3. É exclusivamente de facto a ilação retirada pelas Instâncias, de que a quantia mensal que a jovem vítima entregava a seus pais não era para o seu sustento ou só para o seu sustento, mas sobretudo para ajudar o agregado familiar constituído por seus pais, por si e irmãos, desta forma contribuindo para o mesmo agregado familiar.

4. Ao explicitar o conteúdo das mencionadas ilações, a Relação operou no âmbito da sua competência, no quadro da decisão da matéria de facto, na decorrência do princípio da livre apreciação da prova a que se reporta o artigo 655°, n° 1, do Código de Processo Civil.

5. Assim, não tem o S.T.J. competência funcional para sindicar o juízo da Relação ao operar as mencionadas ilações.

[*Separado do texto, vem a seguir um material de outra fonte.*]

-- pv_equiv track=rewrite | github.com/aisingapore/sgnlp | sgnlp/models/rst_pointer/data_prep.py | get_edu_spans
-- ===== SOURCE A (Python) =====
-- def get_edu_spans(sentences, edus):
--     edu_spans = []
--     edu_idx = 0
--     for sentence in sentences:
--         formed_sentence = ""
--         start_idx = edu_idx + 1
--         while formed_sentence != sentence:
--             if formed_sentence:
--                 formed_sentence = " ".join([formed_sentence, edus[edu_idx]])
--             else:
--                 formed_sentence = edus[edu_idx]
--             edu_idx += 1
--         edu_spans.append((start_idx, edu_idx))
--     return edu_spans
-- ===== SOURCE B (Python) =====
-- def get_edu_spans(sentences, edus):
--     # length-accounting: no string building/comparison at all.
--     lens = [len(e) for e in edus]
--     ends = []
--     k = 0
--     for sentence in sentences:
--         target = len(sentence)
--         acc = 0
--         while acc != target:
--             acc += lens[k] if acc == 0 else lens[k] + 1
--             k += 1
--         ends.append(k)
--     return [(s + 1, e) for s, e in zip([0] + ends[:-1], ends)]
-- ===== Notes on version B (the rewrite author's own statement) =====
-- stated objective: alternative
-- what changed: A repeatedly re-builds the space-joined string and compares it whole against the sentence; B never builds or compares a string: it precomputes the edu lengths once and advances a consumed-length counter per sentence, then assembles the spans in a second zip pass over the end indices
import Mathlib
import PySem

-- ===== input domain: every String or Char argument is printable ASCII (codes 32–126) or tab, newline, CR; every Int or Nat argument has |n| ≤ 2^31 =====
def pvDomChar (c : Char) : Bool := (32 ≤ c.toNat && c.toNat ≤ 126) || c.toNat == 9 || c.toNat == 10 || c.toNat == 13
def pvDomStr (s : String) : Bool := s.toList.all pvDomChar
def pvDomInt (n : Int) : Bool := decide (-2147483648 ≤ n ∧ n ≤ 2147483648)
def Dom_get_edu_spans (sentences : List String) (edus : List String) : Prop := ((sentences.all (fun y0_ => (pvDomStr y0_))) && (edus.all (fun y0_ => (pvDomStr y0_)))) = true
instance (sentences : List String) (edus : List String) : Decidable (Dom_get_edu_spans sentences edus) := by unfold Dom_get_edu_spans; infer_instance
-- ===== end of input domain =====

-- B replaces A's repeated string re-building and whole-string comparison by pure length
-- accounting over precomputed edu lengths, assembling the spans in a second zip pass
-- (objective: alternative — no string is ever built or compared).

-- ===== PORT A =====
-- inner while loop of A: formed_sentence kept as a list of chars; returns the final edu_idx,
-- none = IndexError (edus exhausted before formed_sentence equals the sentence)
def pvALoop (sent : List Char) (edus : List String) (formed : List Char) (i : Nat) : Option Nat :=
  if formed = sent then some i
  else
    match h : PySem.List.pyGet? edus (i : Int) with
    | none => none
    | some e =>
      pvALoop sent edus (if formed ≠ [] then formed ++ ' ' :: e.toList else e.toList) (i + 1)
termination_by edus.length - i
decreasing_by
  have : (i : Int) < edus.length := by
    by_contra hge
    have : PySem.List.pyGet? edus (i : Int) = none := by
      simp [PySem.List.pyGet?_natCast]; omega
    simp [this] at h
  omega

-- outer for loop of A
def pvAOuter (edus : List String) (sentences : List String) (i : Nat) (spans : List (Int × Int)) :
    List (Int × Int) :=
  match sentences with
  | [] => spans
  | s :: rest =>
    match pvALoop s.toList edus [] i with
    | none => spans   -- IndexError in Python; excluded by Pre_
    | some j => pvAOuter edus rest j (spans ++ [((i : Int) + 1, (j : Int))])

def get_edu_spans (sentences : List String) (edus : List String) : List (Int × Int) :=
  pvAOuter edus sentences 0 []

-- ===== PORT B =====
-- inner while loop of B: acc is the accumulated length; returns the final edu index k,
-- none = IndexError (lens exhausted)
def pvLenLoop (lens : List Nat) (target : Nat) (acc : Nat) (k : Nat) : Option Nat :=
  if acc = target then some k
  else
    match h : PySem.List.pyGet? lens (k : Int) with
    | none => none
    | some L => pvLenLoop lens target (if acc = 0 then acc + L else acc + (L + 1)) (k + 1)
termination_by lens.length - k
decreasing_by
  have : (k : Int) < lens.length := by
    by_contra hge
    have : PySem.List.pyGet? lens (k : Int) = none := by
      simp [PySem.List.pyGet?_natCast]; omega
    simp [this] at h
  omega

-- first pass of B: the list of end indices, one per sentence
def pvEnds (lens : List Nat) (sentences : List String) (k : Nat) : Option (List Nat) :=
  match sentences with
  | [] => some []
  | s :: rest =>
    match pvLenLoop lens s.toList.length 0 k with
    | none => none   -- IndexError in Python; excluded by Pre_
    | some j =>
      match pvEnds lens rest j with
      | none => none
      | some es => some (j :: es)

def get_edu_spans_alt (sentences : List String) (edus : List String) : List (Int × Int) :=
  let lens := edus.map (fun e => e.toList.length)
  match pvEnds lens sentences 0 with
  | none => []   -- IndexError in Python; excluded by Pre_
  | some ends =>
    ((0 :: PySem.List.slice ends none (some (-1))).zip ends).map
      (fun p => ((p.1 : Int) + 1, (p.2 : Int)))

-- ===== PRECONDITION & SPEC =====
-- Pre_ holds exactly on the inputs where the Python A returns normally: the edus, taken in order,
-- greedily reassemble every sentence (space-joined). Success of that parse has no non-recursive
-- characterisation, so it is stated via a structural matcher (distinct from both ports' code).
def pvEat : List String → List Char → Bool → Option (List String)
  | es, [], _ => some es
  | [], _ :: _, _ => none
  | e :: rest, c :: cs, atStart =>
    let piece := if atStart then e.toList else ' ' :: e.toList
    if piece.isPrefixOf (c :: cs) then
      pvEat rest ((c :: cs).drop piece.length) (atStart && e.toList.isEmpty)
    else none

def pvParseAll (sentences : List String) (es : List String) : Bool :=
  match sentences with
  | [] => true
  | s :: ss =>
    match pvEat es s.toList true with
    | none => false
    | some es' => pvParseAll ss es'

6. Ao Supremo Tribunal de Justiça apenas compete conhecer da matéria de facto apurada por presunções judiciais no caso de estar em causa a violação dos artigos 349° e 351° do Código Civil.

7. Não se verifica qualquer exagero no montante da indemnização global fixada (€ 39.903,83 para o pai e mãe da vítima), relativa à dor na sequência da morte do seu filho, sendo, antes patente a sua adequação à gravidade dos factos sofridos, pois que demonstrou-se de grande relevo a intensidade do dolo com que actuou o lesante, já que o mesmo procurou intencionalmente obter o resultado, ou seja a morte da vítima, conforme foi decidido em termos penais.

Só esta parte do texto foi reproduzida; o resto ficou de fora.